Из этого скопления нескольких сотен человек, из которых, быть может, половина имела непосредственное отношение к писательскому ремеслу, не нашлось ни одного, кто мог бы указать, что свобода печати, если она вообще что-то значит, означает свободу критиковать и противодействовать. Примечательно, что ни один оратор не процитировал брошюру, якобы посвященную памяти. По своему эффекту митинг был демонстрацией в пользу цензуры.

Ничего особо удивительного в этом не было. В наше время идея интеллектуальной свободы подвергается нападкам с двух сторон. С одной стороны, его теоретические враги, апологеты тоталитаризма, а с другой – непосредственные практические враги – монополия и бюрократия.

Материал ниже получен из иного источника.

-- pv_equiv track=rewrite | github.com/maewnarm/pe-energy-oee | fastapi-app/app/helpers.py | convert_array_to_dict_by_composite_columns
-- ===== SOURCE A (Python) =====
-- from typing import Any, List, Dict
--
-- def convert_array_to_dict_by_composite_columns(input: List, columns: List) -> Dict[Any, Dict]:
--     # this function convert array of dictionary to the dictionary by the value
--     #   in the specific columns
--     # the output dictionary will have a key as the tuple of value in the input columns list
--     # for example, if the input columns is ['id', 'name], so the return dictionary will have
--     #   the value of 'id' and 'name' (as tuple) is a key and remaining key:value pair will be value
--     #   input = [{'id':1, 'name':'tom', 'age':30}, {'id':2, 'name':'jerry', 'age':25}]
--     #   column = ['id', 'name']
--     #   return {(1, 'tom'): {'age':30}, (2, 'jerry'): {'age':25'}}
--
--     # define output dictionary
--     output = {}
--
--     # for each dict in the input list
--     for e in input:
--
--         # check that all column in input columns list
--         #   are in the dictionary, otherwise skip
--         for column in columns:
--             if column not in e:
--                 return
--
--         # define value dictionary
--         e_output = {}
--
--         # create a list to keep key value
--         key_value_list = [None for _ in range(len(columns))]
--
--         # for each key and value pairs
--         for k, v in e.items():
--
--             # if the key is not in the columns list which we will make it as a key
--             #   of the output dictionary, keep this key-value in the value dictionary
--             if k not in columns:
--                 e_output = {**e_output, k: v}
--             else:
--             # otherwise, set value in the key value list
--                 idx = columns.index(k)
--                 key_value_list[idx] = v
--
--         # set key (as tuple) and value dict to the output dictionary
--         output = {**output, tuple(key_value_list): e_output}
--     return output
-- ===== SOURCE B (Python) =====
-- def convert_array_to_dict_by_composite_columns(input, columns):
--     # Build each output key directly by indexing the row dict in column order,
--     # and each value dict with a single filtering comprehension; insert
--     # incrementally into output instead of rebuilding dicts.
--     colset = set(columns)
--     output = {}
--     for e in input:
--         try:
--             key = tuple(e[c] for c in columns)
--         except KeyError:
--             return
--         output[key] = {k: v for k, v in e.items() if k not in colset}
--     return output
-- ===== Notes on version B (the rewrite author's own statement) =====
-- stated objective: alternative
-- what changed: B builds each composite key by direct dict lookup in column order and the value dict by one filtering comprehension against a precomputed column set, inserting into the output dict incrementally, instead of A's per-item list.index placement and {**dict, k: v} rebuilds of both the row dict and the whole output dict.
-- outside the precondition, e.g. on convert_array_to_dict_by_composite_columns([{'id': 1}], ['id', 'id']): A returns {(1, None): {}}, B returns {(1, 1): {}}
import Mathlib
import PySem

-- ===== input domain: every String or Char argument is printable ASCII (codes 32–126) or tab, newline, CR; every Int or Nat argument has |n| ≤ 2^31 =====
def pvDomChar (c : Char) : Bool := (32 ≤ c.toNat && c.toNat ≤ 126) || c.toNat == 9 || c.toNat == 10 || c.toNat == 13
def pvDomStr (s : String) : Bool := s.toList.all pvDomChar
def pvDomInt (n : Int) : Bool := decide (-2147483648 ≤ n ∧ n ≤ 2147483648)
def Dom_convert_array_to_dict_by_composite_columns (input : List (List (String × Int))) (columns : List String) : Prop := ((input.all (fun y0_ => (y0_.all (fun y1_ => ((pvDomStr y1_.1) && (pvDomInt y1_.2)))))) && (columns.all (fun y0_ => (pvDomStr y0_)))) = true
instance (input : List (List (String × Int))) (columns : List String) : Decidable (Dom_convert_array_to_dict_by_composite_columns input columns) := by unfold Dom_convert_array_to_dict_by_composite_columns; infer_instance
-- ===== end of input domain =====

-- B builds each composite key by direct lookup in column order and the value dict by one
-- filtering pass against a precomputed column set, inserting into the output incrementally,
-- instead of A's per-item list.index placement and {**d, k: v} dict rebuilds (objective: alternative).

-- ===== PORT A =====
-- one step of A's `for k, v in e.items()` loop: state = (key_value_list, e_output)
def pvA_rowStep (columns : List String) (st : List (Option Int) × PySem.Dict String Int)
    (kv : String × Int) : List (Option Int) × PySem.Dict String Int :=
  if ¬ (columns.contains kv.1) then
    (st.1, st.2.insert kv.1 kv.2)          -- e_output = {**e_output, k: v}
  else
    -- idx = columns.index(k); key_value_list[idx] = v  (index? is some here since k ∈ columns)
    (st.1.set ((PySem.List.index? columns kv.1).getD 0) (some kv.2), st.2)

-- tuple(key_value_list): a slot is still None only when columns has duplicates (outside Pre_);
-- 0 stands in for Python's None there
def pvA_row (columns : List String) (e : List (String × Int)) :
    List Int × List (String × Int) :=
  (((PySem.Dict.ofList e).items.foldl (pvA_rowStep columns)
      (List.replicate columns.length none, PySem.Dict.empty)).1.map (fun o => o.getD 0),
   ((PySem.Dict.ofList e).items.foldl (pvA_rowStep columns)
      (List.replicate columns.length none, PySem.Dict.empty)).2.items)

def pvA_go (columns : List String) :
    List (List (String × Int)) → PySem.Dict (List Int) (List (String × Int)) →
    List (List Int × List (String × Int))
  | [], output => output.items
  | e :: rest, output =>
      if columns.all (fun c => (PySem.Dict.ofList e).contains c) then
        pvA_go columns rest (output.insert (pvA_row columns e).1 (pvA_row columns e).2)
      else []   -- Python A returns None here (not a dict); such inputs are outside Pre_

def convert_array_to_dict_by_composite_columns (input : List (List (String × Int)))
    (columns : List String) : List (List Int × List (String × Int)) :=
  pvA_go columns input PySem.Dict.empty

-- ===== PORT B =====
-- key = tuple(e[c] for c in columns); none = KeyError
def pvB_key? (columns : List String) (e : List (String × Int)) : Option (List Int) :=
  columns.mapM (fun c => (PySem.Dict.ofList e).get? c)

-- {k: v for k, v in e.items() if k not in colset}
def pvB_rest (colset : PySem.Set String) (e : List (String × Int)) : List (String × Int) :=
  ((PySem.Dict.ofList e).items.foldl
      (fun (d : PySem.Dict String Int) kv =>
        if colset.contains kv.1 then d else d.insert kv.1 kv.2)
      PySem.Dict.empty).items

Все в наше время стремится превратить писателя, да и всякого другого художника, в мелкого чиновника, работающего на данные ему сверху темы и никогда не говорящего того, что ему кажется всей правдой.

В прошлом, по крайней мере на протяжении протестантских столетий, идея бунта и идея интеллектуальной честности смешивались. Еретик – политический, нравственный, религиозный или эстетический – это тот, кто отказывается оскорблять свою совесть. Его мировоззрение было резюмировано словами гимна возрожденцев:

Осмельтесь быть Даниэлем,

Осмельтесь остаться в одиночестве;

Осмельтесь иметь твердую цель,

Осмельтесь заявить о ней.

Чтобы обновить этот гимн, нужно было бы добавить «нельзя» в начале каждой строки. Ибо особенность нашего века состоит в том, что восставшие против существующего порядка, по крайней мере самые многочисленные и характерные из них, бунтуют также и против идеи индивидуальной целостности. «Осмелиться остаться в одиночестве» идеологически преступно, так же как и практически опасно.